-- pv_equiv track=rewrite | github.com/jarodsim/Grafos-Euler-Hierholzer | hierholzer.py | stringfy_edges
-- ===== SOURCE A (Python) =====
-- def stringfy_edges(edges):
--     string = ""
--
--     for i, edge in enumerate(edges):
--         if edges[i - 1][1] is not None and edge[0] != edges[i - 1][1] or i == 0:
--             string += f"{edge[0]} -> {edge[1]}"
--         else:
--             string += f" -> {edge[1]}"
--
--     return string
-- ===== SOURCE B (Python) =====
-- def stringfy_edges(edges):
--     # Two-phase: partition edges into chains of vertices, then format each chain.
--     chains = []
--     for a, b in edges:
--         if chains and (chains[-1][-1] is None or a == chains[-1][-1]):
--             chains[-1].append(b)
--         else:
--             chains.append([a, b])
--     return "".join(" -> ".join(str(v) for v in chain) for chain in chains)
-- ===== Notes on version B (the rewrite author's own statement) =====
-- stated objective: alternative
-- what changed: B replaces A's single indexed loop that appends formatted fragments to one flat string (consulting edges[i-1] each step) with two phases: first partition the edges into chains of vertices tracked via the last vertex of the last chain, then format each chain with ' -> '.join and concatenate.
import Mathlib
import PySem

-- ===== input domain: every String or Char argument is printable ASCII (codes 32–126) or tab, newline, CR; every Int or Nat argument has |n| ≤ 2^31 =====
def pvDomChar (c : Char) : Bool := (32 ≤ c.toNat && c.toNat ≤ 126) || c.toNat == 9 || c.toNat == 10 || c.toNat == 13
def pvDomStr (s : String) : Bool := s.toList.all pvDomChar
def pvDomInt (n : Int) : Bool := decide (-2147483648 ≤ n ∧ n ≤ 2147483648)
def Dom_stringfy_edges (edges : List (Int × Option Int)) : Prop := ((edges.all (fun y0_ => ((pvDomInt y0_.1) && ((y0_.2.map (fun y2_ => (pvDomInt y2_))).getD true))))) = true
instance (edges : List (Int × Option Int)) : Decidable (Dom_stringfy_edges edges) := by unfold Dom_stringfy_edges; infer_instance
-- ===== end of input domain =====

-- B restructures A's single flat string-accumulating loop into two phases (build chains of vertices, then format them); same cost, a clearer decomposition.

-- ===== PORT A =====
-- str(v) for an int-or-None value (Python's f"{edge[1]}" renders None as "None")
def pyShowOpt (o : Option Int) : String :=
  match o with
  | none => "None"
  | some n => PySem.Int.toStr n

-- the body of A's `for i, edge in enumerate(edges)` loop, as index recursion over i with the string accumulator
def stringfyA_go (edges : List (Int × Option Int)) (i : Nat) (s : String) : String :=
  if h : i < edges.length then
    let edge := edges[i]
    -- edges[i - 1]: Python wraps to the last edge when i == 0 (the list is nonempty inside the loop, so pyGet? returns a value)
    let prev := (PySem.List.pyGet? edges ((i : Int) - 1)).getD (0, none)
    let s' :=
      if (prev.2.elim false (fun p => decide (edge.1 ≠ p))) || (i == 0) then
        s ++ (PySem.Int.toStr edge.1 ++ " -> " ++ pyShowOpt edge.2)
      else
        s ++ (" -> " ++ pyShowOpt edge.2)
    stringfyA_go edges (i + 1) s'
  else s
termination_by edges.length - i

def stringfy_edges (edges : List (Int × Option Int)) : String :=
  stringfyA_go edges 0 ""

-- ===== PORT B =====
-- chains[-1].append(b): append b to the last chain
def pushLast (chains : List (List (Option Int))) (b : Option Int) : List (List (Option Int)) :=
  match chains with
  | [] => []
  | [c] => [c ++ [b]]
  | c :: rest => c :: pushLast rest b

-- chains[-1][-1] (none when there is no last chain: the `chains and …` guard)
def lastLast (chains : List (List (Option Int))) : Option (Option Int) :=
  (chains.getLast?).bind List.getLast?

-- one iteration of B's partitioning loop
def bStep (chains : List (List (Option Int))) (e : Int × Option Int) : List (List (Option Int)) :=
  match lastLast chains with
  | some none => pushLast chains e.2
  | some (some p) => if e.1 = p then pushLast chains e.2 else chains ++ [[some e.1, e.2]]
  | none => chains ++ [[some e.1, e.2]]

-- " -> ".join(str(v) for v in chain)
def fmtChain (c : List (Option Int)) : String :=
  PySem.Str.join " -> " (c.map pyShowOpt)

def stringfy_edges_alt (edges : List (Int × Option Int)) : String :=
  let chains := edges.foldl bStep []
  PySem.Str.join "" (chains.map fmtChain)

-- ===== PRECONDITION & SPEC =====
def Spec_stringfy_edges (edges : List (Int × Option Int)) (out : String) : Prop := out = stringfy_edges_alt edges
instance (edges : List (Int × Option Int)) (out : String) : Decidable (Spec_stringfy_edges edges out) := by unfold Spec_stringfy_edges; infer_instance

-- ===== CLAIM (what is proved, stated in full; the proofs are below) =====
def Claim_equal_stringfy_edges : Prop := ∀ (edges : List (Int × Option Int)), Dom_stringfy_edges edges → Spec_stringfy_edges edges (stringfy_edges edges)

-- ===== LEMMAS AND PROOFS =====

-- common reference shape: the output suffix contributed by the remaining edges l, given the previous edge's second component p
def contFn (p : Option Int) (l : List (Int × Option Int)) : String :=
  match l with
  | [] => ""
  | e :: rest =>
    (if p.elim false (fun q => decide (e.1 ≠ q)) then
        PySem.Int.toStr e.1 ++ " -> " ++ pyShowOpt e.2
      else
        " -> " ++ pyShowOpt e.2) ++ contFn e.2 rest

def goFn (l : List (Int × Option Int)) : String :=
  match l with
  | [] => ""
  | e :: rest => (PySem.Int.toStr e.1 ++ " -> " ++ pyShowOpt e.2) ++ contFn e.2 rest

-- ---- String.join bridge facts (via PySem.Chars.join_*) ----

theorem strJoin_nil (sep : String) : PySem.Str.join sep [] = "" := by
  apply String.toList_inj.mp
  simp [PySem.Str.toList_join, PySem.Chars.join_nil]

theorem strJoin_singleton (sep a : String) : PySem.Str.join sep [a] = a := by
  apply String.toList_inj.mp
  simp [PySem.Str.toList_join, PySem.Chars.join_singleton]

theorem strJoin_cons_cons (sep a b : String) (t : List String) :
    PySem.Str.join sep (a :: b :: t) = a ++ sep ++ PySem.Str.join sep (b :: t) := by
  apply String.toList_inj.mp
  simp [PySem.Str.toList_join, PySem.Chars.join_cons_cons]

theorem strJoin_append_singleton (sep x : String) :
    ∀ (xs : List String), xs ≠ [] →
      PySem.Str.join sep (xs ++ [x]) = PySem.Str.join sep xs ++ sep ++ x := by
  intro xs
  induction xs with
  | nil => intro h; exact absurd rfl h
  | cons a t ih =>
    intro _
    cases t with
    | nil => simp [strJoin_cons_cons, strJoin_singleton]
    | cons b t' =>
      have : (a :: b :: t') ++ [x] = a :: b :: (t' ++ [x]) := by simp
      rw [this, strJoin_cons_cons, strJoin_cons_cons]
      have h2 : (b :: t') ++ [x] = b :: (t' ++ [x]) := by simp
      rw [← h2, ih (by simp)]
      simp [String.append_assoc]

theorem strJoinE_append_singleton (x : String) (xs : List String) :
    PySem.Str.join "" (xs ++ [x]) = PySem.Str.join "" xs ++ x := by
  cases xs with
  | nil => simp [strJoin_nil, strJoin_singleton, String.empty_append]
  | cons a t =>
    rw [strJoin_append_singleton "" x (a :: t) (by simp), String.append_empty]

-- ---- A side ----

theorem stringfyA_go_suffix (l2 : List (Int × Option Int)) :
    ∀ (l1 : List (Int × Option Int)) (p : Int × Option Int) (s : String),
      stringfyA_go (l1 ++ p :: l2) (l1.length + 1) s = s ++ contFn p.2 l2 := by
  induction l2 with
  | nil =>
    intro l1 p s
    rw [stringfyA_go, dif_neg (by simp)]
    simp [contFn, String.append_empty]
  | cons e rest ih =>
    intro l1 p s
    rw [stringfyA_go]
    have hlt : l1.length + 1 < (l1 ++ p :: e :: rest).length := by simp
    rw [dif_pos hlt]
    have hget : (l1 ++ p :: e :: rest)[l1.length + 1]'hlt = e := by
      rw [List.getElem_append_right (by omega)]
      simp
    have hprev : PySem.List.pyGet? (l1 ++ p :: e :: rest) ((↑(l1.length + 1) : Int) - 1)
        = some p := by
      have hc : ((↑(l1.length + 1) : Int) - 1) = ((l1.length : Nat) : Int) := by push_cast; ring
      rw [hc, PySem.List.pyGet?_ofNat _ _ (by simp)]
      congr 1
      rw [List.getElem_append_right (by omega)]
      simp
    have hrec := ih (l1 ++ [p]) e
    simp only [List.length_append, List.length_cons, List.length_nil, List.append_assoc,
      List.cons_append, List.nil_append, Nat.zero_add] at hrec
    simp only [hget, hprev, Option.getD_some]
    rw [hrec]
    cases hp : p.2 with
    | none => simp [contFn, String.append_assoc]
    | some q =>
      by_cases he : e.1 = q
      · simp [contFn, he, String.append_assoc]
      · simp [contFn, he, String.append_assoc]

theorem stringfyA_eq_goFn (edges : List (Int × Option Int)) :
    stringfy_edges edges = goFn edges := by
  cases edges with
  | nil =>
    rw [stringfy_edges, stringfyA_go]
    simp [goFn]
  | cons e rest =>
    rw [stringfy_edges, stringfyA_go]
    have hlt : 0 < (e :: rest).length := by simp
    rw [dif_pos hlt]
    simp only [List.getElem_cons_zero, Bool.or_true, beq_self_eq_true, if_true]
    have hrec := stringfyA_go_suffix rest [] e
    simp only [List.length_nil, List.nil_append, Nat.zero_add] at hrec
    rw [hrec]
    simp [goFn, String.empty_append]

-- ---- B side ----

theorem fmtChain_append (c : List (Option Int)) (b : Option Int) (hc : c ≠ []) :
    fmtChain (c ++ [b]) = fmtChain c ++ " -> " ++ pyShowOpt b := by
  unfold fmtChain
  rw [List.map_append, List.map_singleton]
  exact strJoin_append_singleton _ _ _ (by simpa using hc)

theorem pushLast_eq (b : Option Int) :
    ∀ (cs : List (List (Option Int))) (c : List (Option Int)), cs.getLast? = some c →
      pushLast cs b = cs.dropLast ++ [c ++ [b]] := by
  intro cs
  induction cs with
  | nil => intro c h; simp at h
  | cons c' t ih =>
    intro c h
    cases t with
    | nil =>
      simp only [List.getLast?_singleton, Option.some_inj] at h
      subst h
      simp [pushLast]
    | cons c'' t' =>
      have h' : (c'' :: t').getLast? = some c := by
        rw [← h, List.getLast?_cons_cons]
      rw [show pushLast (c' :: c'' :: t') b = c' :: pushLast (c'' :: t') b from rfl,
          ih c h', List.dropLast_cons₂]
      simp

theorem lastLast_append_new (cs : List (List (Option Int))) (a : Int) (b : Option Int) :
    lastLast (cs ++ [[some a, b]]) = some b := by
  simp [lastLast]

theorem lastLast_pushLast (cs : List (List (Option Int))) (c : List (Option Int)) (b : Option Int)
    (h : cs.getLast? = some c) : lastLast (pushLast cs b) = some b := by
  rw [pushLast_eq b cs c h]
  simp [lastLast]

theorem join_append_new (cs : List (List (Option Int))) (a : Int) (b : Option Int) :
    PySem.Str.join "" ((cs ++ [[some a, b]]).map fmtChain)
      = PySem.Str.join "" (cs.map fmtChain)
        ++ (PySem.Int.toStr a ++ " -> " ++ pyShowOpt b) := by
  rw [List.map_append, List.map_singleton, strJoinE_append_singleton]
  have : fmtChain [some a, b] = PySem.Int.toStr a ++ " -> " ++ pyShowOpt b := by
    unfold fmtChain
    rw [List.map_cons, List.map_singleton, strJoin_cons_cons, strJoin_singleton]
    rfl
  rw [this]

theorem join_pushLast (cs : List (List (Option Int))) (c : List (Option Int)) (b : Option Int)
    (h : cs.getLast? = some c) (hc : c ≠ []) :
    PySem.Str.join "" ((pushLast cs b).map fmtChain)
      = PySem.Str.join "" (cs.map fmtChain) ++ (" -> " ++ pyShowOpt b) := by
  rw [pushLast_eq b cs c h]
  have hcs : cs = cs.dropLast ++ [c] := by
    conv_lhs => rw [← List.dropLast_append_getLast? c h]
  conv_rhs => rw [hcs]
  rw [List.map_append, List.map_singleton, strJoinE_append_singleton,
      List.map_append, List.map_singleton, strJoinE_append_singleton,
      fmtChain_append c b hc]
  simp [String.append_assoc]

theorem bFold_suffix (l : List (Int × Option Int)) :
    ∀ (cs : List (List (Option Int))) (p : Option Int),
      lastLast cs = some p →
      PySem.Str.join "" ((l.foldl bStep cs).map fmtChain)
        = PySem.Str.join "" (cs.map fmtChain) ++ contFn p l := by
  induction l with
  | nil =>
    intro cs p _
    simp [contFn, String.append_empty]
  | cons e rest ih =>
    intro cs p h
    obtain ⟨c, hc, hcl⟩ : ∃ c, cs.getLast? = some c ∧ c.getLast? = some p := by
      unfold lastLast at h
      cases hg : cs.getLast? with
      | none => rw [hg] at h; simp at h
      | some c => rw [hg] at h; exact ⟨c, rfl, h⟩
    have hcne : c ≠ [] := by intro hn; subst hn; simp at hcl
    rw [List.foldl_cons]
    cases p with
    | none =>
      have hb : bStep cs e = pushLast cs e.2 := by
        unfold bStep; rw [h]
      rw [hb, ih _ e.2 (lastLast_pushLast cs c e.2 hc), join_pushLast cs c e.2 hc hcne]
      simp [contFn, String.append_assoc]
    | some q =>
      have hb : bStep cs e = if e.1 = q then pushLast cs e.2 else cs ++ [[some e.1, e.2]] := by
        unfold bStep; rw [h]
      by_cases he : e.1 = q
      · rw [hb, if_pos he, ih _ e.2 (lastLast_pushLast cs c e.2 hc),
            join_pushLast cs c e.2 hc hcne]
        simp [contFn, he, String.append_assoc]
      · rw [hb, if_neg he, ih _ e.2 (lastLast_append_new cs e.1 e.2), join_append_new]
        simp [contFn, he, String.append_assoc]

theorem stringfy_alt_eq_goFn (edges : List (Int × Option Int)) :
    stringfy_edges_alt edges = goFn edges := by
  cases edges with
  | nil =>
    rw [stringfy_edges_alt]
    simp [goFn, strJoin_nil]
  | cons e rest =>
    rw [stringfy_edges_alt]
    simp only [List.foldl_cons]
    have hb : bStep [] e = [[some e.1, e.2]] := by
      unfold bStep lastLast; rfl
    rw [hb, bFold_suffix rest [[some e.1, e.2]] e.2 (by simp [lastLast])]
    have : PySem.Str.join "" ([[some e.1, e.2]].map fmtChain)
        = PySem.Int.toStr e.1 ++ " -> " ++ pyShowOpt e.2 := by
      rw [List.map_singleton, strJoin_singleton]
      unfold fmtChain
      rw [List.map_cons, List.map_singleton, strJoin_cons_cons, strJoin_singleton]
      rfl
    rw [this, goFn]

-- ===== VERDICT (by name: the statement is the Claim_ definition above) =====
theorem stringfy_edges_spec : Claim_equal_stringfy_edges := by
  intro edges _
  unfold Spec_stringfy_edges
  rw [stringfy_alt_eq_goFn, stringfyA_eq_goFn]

* Activity *
Go through the records above and return every line that holds the string "bStep".

* Exercise solution *
def bStep (chains : List (List (Option Int))) (e : Int × Option Int) : List (List (Option Int)) :=
  let chains := edges.foldl bStep []
      PySem.Str.join "" ((l.foldl bStep cs).map fmtChain)
      have hb : bStep cs e = pushLast cs e.2 := by
        unfold bStep; rw [h]
      have hb : bStep cs e = if e.1 = q then pushLast cs e.2 else cs ++ [[some e.1, e.2]] := by
        unfold bStep; rw [h]
    have hb : bStep [] e = [[some e.1, e.2]] := by
      unfold bStep lastLast; rfl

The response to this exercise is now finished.